Available data: Begin

-- pv_equiv track=rewrite | github.com/mne-tools/mne-lsl | StreamReceiver/stream_receiver.py | find_trigger_channel
-- ===== SOURCE A (Python) =====
-- def find_trigger_channel(ch_list):
--     if 'TRIGGER' in ch_list:
--         return ch_list.index('TRIGGER')
--     elif 'TRG' in ch_list:
--         return ch_list.index('TRG')
--     else:
--         for i, chn in enumerate(ch_list):
--             if chn is None:
--                 continue
--             # usually STI 014 for many trigger boxes
--             if 'STI ' in chn:
--                 return i
--         return None
-- ===== SOURCE B (Python) =====
-- def find_trigger_channel(ch_list):
--     # single pass keeping the first TRG and first 'STI ' candidates; 'TRIGGER' returns immediately
--     idx_trg = None
--     idx_sti = None
--     for i, chn in enumerate(ch_list):
--         if chn == 'TRIGGER':
--             return i
--         if idx_trg is None and chn == 'TRG':
--             idx_trg = i
--         if idx_sti is None and chn is not None and 'STI ' in chn:
--             idx_sti = i
--     return idx_trg if idx_trg is not None else idx_sti
-- ===== Notes on version B (the rewrite author's own statement) =====
-- stated objective: alternative
-- what changed: Replaces A's three separate scans ('TRIGGER' in + index, 'TRG' in + index, STI loop) with one enumerate pass keeping first-TRG and first-'STI ' candidates and short-circuiting on 'TRIGGER'.
import Mathlib
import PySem

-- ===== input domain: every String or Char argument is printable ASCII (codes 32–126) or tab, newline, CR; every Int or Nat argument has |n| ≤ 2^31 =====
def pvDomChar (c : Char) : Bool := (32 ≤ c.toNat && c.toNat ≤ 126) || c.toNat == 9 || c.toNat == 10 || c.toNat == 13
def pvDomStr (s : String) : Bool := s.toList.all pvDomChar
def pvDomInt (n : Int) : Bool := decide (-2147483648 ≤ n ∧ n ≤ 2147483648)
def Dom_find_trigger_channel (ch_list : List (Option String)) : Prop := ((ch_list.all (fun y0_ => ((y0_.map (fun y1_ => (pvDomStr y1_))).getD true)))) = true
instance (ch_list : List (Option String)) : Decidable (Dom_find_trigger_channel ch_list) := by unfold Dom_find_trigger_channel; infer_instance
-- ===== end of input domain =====

-- B replaces A's separate membership/index scans and STI loop by one enumerate pass keeping
-- first-TRG and first-'STI ' candidates (alternative decomposition, same asymptotic cost).

-- ===== PORT A =====
-- the for-loop of A's else branch: first index whose element is non-None and contains 'STI '
def ftcLoopA (i : Int) : List (Option String) → Option Int
  | [] => none
  | none :: rest => ftcLoopA (i + 1) rest
  | some s :: rest => if PySem.Str.isIn "STI " s then some i else ftcLoopA (i + 1) rest

def find_trigger_channel (ch_list : List (Option String)) : Option Int :=
  if some "TRIGGER" ∈ ch_list then
    (PySem.List.index? ch_list (some "TRIGGER")).map (fun k => (k : Int))
  else if some "TRG" ∈ ch_list then
    (PySem.List.index? ch_list (some "TRG")).map (fun k => (k : Int))
  else ftcLoopA 0 ch_list

-- ===== PORT B =====
-- Source B's single loop: state (idx_trg, idx_sti); early return on 'TRIGGER'
def ftcLoopB (i : Int) (trg sti : Option Int) : List (Option String) → Option Int
  | [] => match trg with | some t => some t | none => sti
  | chn :: rest =>
    if chn = some "TRIGGER" then some i
    else
      ftcLoopB (i + 1)
        (if trg == none && chn == some "TRG" then some i else trg)
        (if sti == none && (match chn with | some s => PySem.Str.isIn "STI " s | none => false)
         then some i else sti)
        rest

def find_trigger_channel_alt (ch_list : List (Option String)) : Option Int :=
  ftcLoopB 0 none none ch_list

-- ===== PRECONDITION & SPEC =====
def Spec_find_trigger_channel (ch_list : List (Option String)) (out : Option Int) : Prop := out = find_trigger_channel_alt ch_list
instance (ch_list : List (Option String)) (out : Option Int) : Decidable (Spec_find_trigger_channel ch_list out) := by unfold Spec_find_trigger_channel; infer_instance

-- ===== CLAIM (what is proved, stated in full; the proofs are below) =====
def Claim_equal_find_trigger_channel : Prop := ∀ (ch_list : List (Option String)), Dom_find_trigger_channel ch_list → Spec_find_trigger_channel ch_list (find_trigger_channel ch_list)

-- ===== LEMMAS AND PROOFS =====

-- closed description of B's loop: first TRIGGER wins, else carried trg, else first TRG,
-- else carried sti, else A's STI scan
def ftcSpecB (i : Int) (trg sti : Option Int) (l : List (Option String)) : Option Int :=
  if some "TRIGGER" ∈ l then some (i + (l.idxOf (some "TRIGGER") : Int))
  else match trg with
    | some t => some t
    | none =>
      if some "TRG" ∈ l then some (i + (l.idxOf (some "TRG") : Int))
      else match sti with
        | some s => some s
        | none => ftcLoopA i l

lemma ftcLoopB_eq_spec (l : List (Option String)) :
    ∀ (i : Int) (trg sti : Option Int), ftcLoopB i trg sti l = ftcSpecB i trg sti l := by
  induction l with
  | nil =>
    intro i trg sti
    cases trg <;> cases sti <;> simp [ftcLoopB, ftcSpecB, ftcLoopA]
  | cons hd tl ih =>
    intro i trg sti
    by_cases htrig : hd = some "TRIGGER"
    · subst htrig
      simp [ftcLoopB, ftcSpecB, List.idxOf_cons_self]
    · rw [ftcLoopB.eq_def]; simp only [if_neg htrig]; rw [ih]
      by_cases hmemT : some "TRIGGER" ∈ tl
      · have hmem : some "TRIGGER" ∈ hd :: tl := List.mem_cons_of_mem _ hmemT
        have hidx : ((hd :: tl).idxOf (some "TRIGGER") : Int)
            = (tl.idxOf (some "TRIGGER") : Int) + 1 := by
          simp [htrig]
        simp only [ftcSpecB, if_pos hmemT, if_pos hmem, hidx]
        exact congrArg some (by omega)
      · have hmem : some "TRIGGER" ∉ hd :: tl := fun hc =>
          (List.mem_cons.mp hc).elim (fun h => htrig (Eq.symm h)) hmemT
        simp only [ftcSpecB, if_neg hmemT, if_neg hmem]
        cases trg with
        | some t => simp
        | none =>
          by_cases htrg : hd = some "TRG"
          · subst htrg
            simp [List.idxOf_cons_self, List.mem_cons]
          · have htrgb : (hd == some "TRG") = false := by simp [htrg]
            by_cases hmemG : some "TRG" ∈ tl
            · have hmemG' : some "TRG" ∈ hd :: tl := List.mem_cons_of_mem _ hmemG
              have hidx : ((hd :: tl).idxOf (some "TRG") : Int)
                  = (tl.idxOf (some "TRG") : Int) + 1 := by
                simp [htrg]
              simp only [if_pos hmemG', hidx, htrgb, Bool.and_false,
                Bool.false_eq_true, if_false, if_pos hmemG]
              exact congrArg some (by omega)
            · have hmemG' : some "TRG" ∉ hd :: tl := fun hc =>
                (List.mem_cons.mp hc).elim (fun h => htrg (Eq.symm h)) hmemG
              simp only [if_neg hmemG, if_neg hmemG', htrgb, Bool.and_false]
              simp only [Bool.false_eq_true, if_false]
              cases sti with
              | some s => simp
              | none =>
                cases hd with
                | none => simp [ftcLoopA]
                | some s =>
                  by_cases hsti : PySem.Chars.isIn ['S', 'T', 'I', ' '] s.toList = true
                  · simp [ftcLoopA, PySem.Str.isIn, hsti]
                  · simp [ftcLoopA, PySem.Str.isIn, hsti]

lemma index?_of_mem {x : Option String} {l : List (Option String)} (h : x ∈ l) :
    PySem.List.index? l x = some (l.idxOf x) := by
  induction l with
  | nil => cases h
  | cons hd tl ih =>
    by_cases hx : hd = x
    · subst hx
      rw [PySem.List.index?_cons_self, List.idxOf_cons_self]
    · have hmem : x ∈ tl := by
        rcases List.mem_cons.mp h with h' | h'
        · exact absurd h'.symm hx
        · exact h'
      rw [PySem.List.index?_cons_of_ne tl hx, ih hmem]
      simp [hx]

-- ===== VERDICT (by name: the statement is the Claim_ definition above) =====
theorem find_trigger_channel_spec : Claim_equal_find_trigger_channel := by
  intro ch_list _
  unfold Spec_find_trigger_channel find_trigger_channel find_trigger_channel_alt
  rw [ftcLoopB_eq_spec]
  unfold ftcSpecB
  by_cases h1 : some "TRIGGER" ∈ ch_list
  · rw [if_pos h1, if_pos h1, index?_of_mem h1]
    simp
  · by_cases h2 : some "TRG" ∈ ch_list
    · rw [if_neg h1, if_neg h1, if_pos h2, if_pos h2, index?_of_mem h2]
      simp
    · simp [h1, h2]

Available data: End

**Exercise details:**
From the records above, transcribe exactly the run of lines that opens with the line holding "some s => simp" and closes with the line holding "PySem.List.index? l x", both included.

**Answer box:**
              | some s => simp
              | none =>
                cases hd with
                | none => simp [ftcLoopA]
                | some s =>
                  by_cases hsti : PySem.Chars.isIn ['S', 'T', 'I', ' '] s.toList = true
                  · simp [ftcLoopA, PySem.Str.isIn, hsti]
                  · simp [ftcLoopA, PySem.Str.isIn, hsti]

lemma index?_of_mem {x : Option String} {l : List (Option String)} (h : x ∈ l) :
    PySem.List.index? l x = some (l.idxOf x) := by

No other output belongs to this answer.